Repenser notre université dans le monde

Repenser notre université dans le monde

En préambule, je soulignerai que les rapports du Conseil supérieur de l’Enseignement ont  mis l’accent sur deux grands chantiers, également repris par le plan Emergence: les licences fondamentales et l’autonomie des universités.

Le constat d’une réforme

Au bout de six années de réforme, nous sommes arrivés à quelques acquis intéressants. Sur le plan pédagogique, des mesures claires ont vu le jour :

• Une architecture pédagogique qui offre aux étudiants et aux enseignements une visibilité du cursus.

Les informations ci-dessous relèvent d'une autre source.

-- pv_equiv track=rewrite | github.com/Ogbunugafor-Philip/-Speak-to-Infrastructure-AI-Powered-Natural-Language-to-Terraform-Generator- | src/context_followup_prompts.py | validate_region
-- ===== SOURCE A (Python) =====
-- def validate_region(region, valid_regions):
--     """Validate region input."""
--     region_lower = region.lower().strip()
--
--     # Check exact match
--     if region_lower in [r.lower() for r in valid_regions]:
--         return True, region_lower
--
--     # Check partial match
--     for valid_region in valid_regions:
--         if region_lower in valid_region.lower():
--             return True, valid_region
--
--     return False, None
-- ===== SOURCE B (Python) =====
-- def validate_region(region, valid_regions):
--     """Single pass: exact match returns immediately; first partial match is
--     remembered and used only if no exact match exists anywhere."""
--     region_lower = region.lower().strip()
--     partial = None
--     for r in valid_regions:
--         rl = r.lower()
--         if rl == region_lower:
--             return True, region_lower
--         if partial is None and region_lower in rl:
--             partial = r
--     if partial is not None:
--         return True, partial
--     return False, None
-- ===== Notes on version B (the rewrite author's own statement) =====
-- stated objective: alternative
-- what changed: Replaces A's two passes (build a lowered copy of the whole list for the exact-match membership test, then a second partial-match scan) with one single scan that returns on an exact match and remembers the first partial match in an accumulator, used only after the whole list is scanned.
import Mathlib
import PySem

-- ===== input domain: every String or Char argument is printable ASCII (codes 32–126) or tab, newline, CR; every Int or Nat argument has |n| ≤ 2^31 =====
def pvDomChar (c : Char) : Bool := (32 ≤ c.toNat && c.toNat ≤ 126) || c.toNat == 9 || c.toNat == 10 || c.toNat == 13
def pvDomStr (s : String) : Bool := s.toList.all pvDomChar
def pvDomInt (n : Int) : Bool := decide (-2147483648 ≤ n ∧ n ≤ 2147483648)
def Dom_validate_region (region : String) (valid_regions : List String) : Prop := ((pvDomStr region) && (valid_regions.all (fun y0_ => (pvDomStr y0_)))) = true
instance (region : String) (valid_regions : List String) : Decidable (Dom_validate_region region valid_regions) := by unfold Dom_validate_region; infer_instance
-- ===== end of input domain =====

-- B merges A's two scans into one pass that remembers the first partial match (objective: alternative decomposition).
-- ===== PORT A =====
def validate_region (region : String) (valid_regions : List String) : Bool × Option String :=
  let region_lower := PySem.Str.strip (PySem.Str.lower region)
  if (valid_regions.map (fun r => PySem.Str.lower r)).contains region_lower then
    (true, some region_lower)
  else
    match valid_regions.find? (fun r => PySem.Str.isIn region_lower (PySem.Str.lower r)) with
    | some valid_region => (true, some valid_region)
    | none => (false, none)

-- ===== PORT B =====
-- the single for-loop of Source B, carrying the 'partial' accumulator
def vrAltLoop (region_lower : String) (partial? : Option String) : List String → Bool × Option String
  | [] => match partial? with
          | some p => (true, some p)
          | none => (false, none)
  | r :: rest =>
    let rl := PySem.Str.lower r
    if rl == region_lower then (true, some region_lower)
    else if partial?.isNone && PySem.Str.isIn region_lower rl then
      vrAltLoop region_lower (some r) rest
    else vrAltLoop region_lower partial? rest

def validate_region_alt (region : String) (valid_regions : List String) : Bool × Option String :=
  vrAltLoop (PySem.Str.strip (PySem.Str.lower region)) none valid_regions

-- ===== PRECONDITION & SPEC =====
def Spec_validate_region (region : String) (valid_regions : List String) (out : Bool × Option String) : Prop := out = validate_region_alt region valid_regions
instance (region : String) (valid_regions : List String) (out : Bool × Option String) : Decidable (Spec_validate_region region valid_regions out) := by unfold Spec_validate_region; infer_instance

-- ===== CLAIM (what is proved, stated in full; the proofs are below) =====
def Claim_equal_validate_region : Prop := ∀ (region : String) (valid_regions : List String), Dom_validate_region region valid_regions → Spec_validate_region region valid_regions (validate_region region valid_regions)

-- ===== LEMMAS AND PROOFS =====

-- ===== VERDICT (by name: the statement is the Claim_ definition above) =====
-- characterisation of B's loop for any accumulator state
theorem vrAltLoop_eq (rl : String) (p : Option String) (l : List String) :
    vrAltLoop rl p l =
      if (l.map (fun r => PySem.Str.lower r)).contains rl then (true, some rl)
      else match p with
        | some q => (true, some q)
        | none =>
          match l.find? (fun r => PySem.Str.isIn rl (PySem.Str.lower r)) with
          | some r => (true, some r)
          | none => (false, none) := by
  induction l generalizing p with
  | nil => cases p <;> simp [vrAltLoop]
  | cons r rest ih =>
    by_cases hex : PySem.Str.lower r = rl
    · have hin : PySem.Str.isIn rl (PySem.Str.lower r) = true := by
        rw [hex, PySem.Str.isIn_iff_infix]
      simp [vrAltLoop, hex]
    · have hne : (PySem.Str.lower r == rl) = false := by simp [hex]
      have hex' : ¬ rl = PySem.Str.lower r := fun h => hex h.symm
      by_cases hsub : PySem.Str.isIn rl (PySem.Str.lower r) = true
      · have hsub2 : PySem.Chars.isIn rl.toList (PySem.Chars.lower r.toList) = true := by
          simpa using hsub
        cases p with
        | none =>
          simp only [vrAltLoop, hne, Option.isNone_none, hsub, Bool.true_and, ih]
          simp [List.find?, hsub2, hex']
        | some q =>
          simp only [vrAltLoop, hne, Option.isNone_some, Bool.false_and, ih]
          simp [hex']
      · have hsub2 : PySem.Chars.isIn rl.toList (PySem.Chars.lower r.toList) = false := by
          simpa using eq_false_of_ne_true hsub
        cases p <;>
        · simp only [vrAltLoop, hne, Bool.and_eq_true, ih]
          simp [List.find?, hsub2, hex']

theorem validate_region_spec : Claim_equal_validate_region := by
  intro region valid_regions _
  unfold Spec_validate_region validate_region validate_region_alt
  rw [vrAltLoop_eq]
-- A's pass 3 as written (pyRange over the floordiv) equals the codon accumulator
theorem aaA_eq (cs : List Int) :
    (PySem.List.pyRange 0 (PySem.Int.floordiv (cs.length : Int) 3) 1).foldl
      (fun d i => d.insert (i + 1) (PySem.List.slice cs (some (i * 3)) (some (i * 3 + 3))))
      PySem.Dict.empty
    = (codAcc PySem.Dict.empty 1 [] cs).1 := by
  have hfd : PySem.Int.floordiv (cs.length : Int) 3 = ((cs.length / 3 : Nat) : Int) := by
    simp [PySem.Int.floordiv, Int.fdiv_eq_ediv]
  rw [hfd, PySem.List.pyRange_one, List.foldl_map]
  have hn : (((cs.length / 3 : Nat) : Int) - 0).toNat = cs.length / 3 := by omega
  rw [hn]
  have hbody : (fun (d : PySem.Dict Int (List Int)) (k : Nat) =>
        d.insert ((0 + (k : Int)) + 1)
          (PySem.List.slice cs (some ((0 + (k : Int)) * 3)) (some ((0 + (k : Int)) * 3 + 3))))
      = (fun (d : PySem.Dict Int (List Int)) (k : Nat) =>
        d.insert ((1 : Int) + (k : Int))
          (PySem.List.slice cs (some ((k : Int) * 3)) (some ((k : Int) * 3 + 3)))) := by
    funext d k
    ring_nf
  rw [hbody]
  exact aaFold_eq (cs.length / 3) cs PySem.Dict.empty 1 rfl

-- total number of genomic positions = the sum Pre_ bounds
theorem length_flat_ranges (coords : List (Int × Int)) (rev : Bool) :
    (coords.flatMap (fun p => if rev then PySem.List.pyRange p.2 (p.1 - 1) (-1)
                              else PySem.List.pyRange p.1 (p.2 + 1) 1)).length
      = (coords.map (fun p => (p.2 - p.1 + 1).toNat)).sum := by
  rw [List.length_flatMap]
  congr 1
  apply List.map_congr_left
  intro p _
  cases rev with
  | false => simp [PySem.List.length_pyRange_one]; omega
  | true => simp [PySem.List.length_pyRange_neg_one]; omega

• L’alignement sur le licence-master-doctorat (LMD) a offert une visibilité au niveau international (européen).

• Nouveau système avec «semestrialisation», modulation, contrôle continu et augmentation des  heures contacts avec les étudiants ;

•  La capitalisation des acquis ;

• Une normalisation des enseignements avec des  normes pédagogiques.  

Toujours dans le registre des acquis, avec les filières professionnelles, la réforme a permis une diversification des filières, une adhésion des enseignants à la réforme et une certaine culture des améliorations continues.

Leçons retenues

Il est impératif de tirer des enseignements des efforts entrepris. Il ne s’agit pas de dresser le bilan complet de la réforme mais en tout cas, d’en tirer des apprentissages. Notre expérience révèle un effort à faire au niveau de l’innovation dans les filières fondamentales. Nous avons manqué de professionnalisme dans le domaine de l’ingénierie pédagogique, lors de l’élaboration des filières nationales. Et l’élaboration de ces filières s’est greffée, en général, sur les disciplines classiques qui existaient au sein des facultés, ce qui a entrainé au niveau de la pratique une sorte de reproduction des contenus de l’ancien système dans le nouveau.

L’autonomie des universités a été mise en place par la loi 01/00. La mise en application totale de cette loi tarde à se produire. Notons que celle-ci offre une marge de prise d’initiative qui est importante : une autorité accordée au conseil d’université, conseil d’établissement…, mais le cadre conceptuel de l’autonomie, ainsi que la contractualisation et la visibilité en termes de gestion du personnel et du budget sur une base contractuelle, tardent à se réaliser.

Quant à la recherche, malgré la restructuration et la réorganisation de ce secteur, elle souffre de l’absence d’une politique claire. Le déficit en matière de fonds alloués est alarmant… Et la dualité des interlocuteurs (CNRST et ministère) pour les universités, constitue une entrave à une démarche rationnelle pour promouvoir la recherche.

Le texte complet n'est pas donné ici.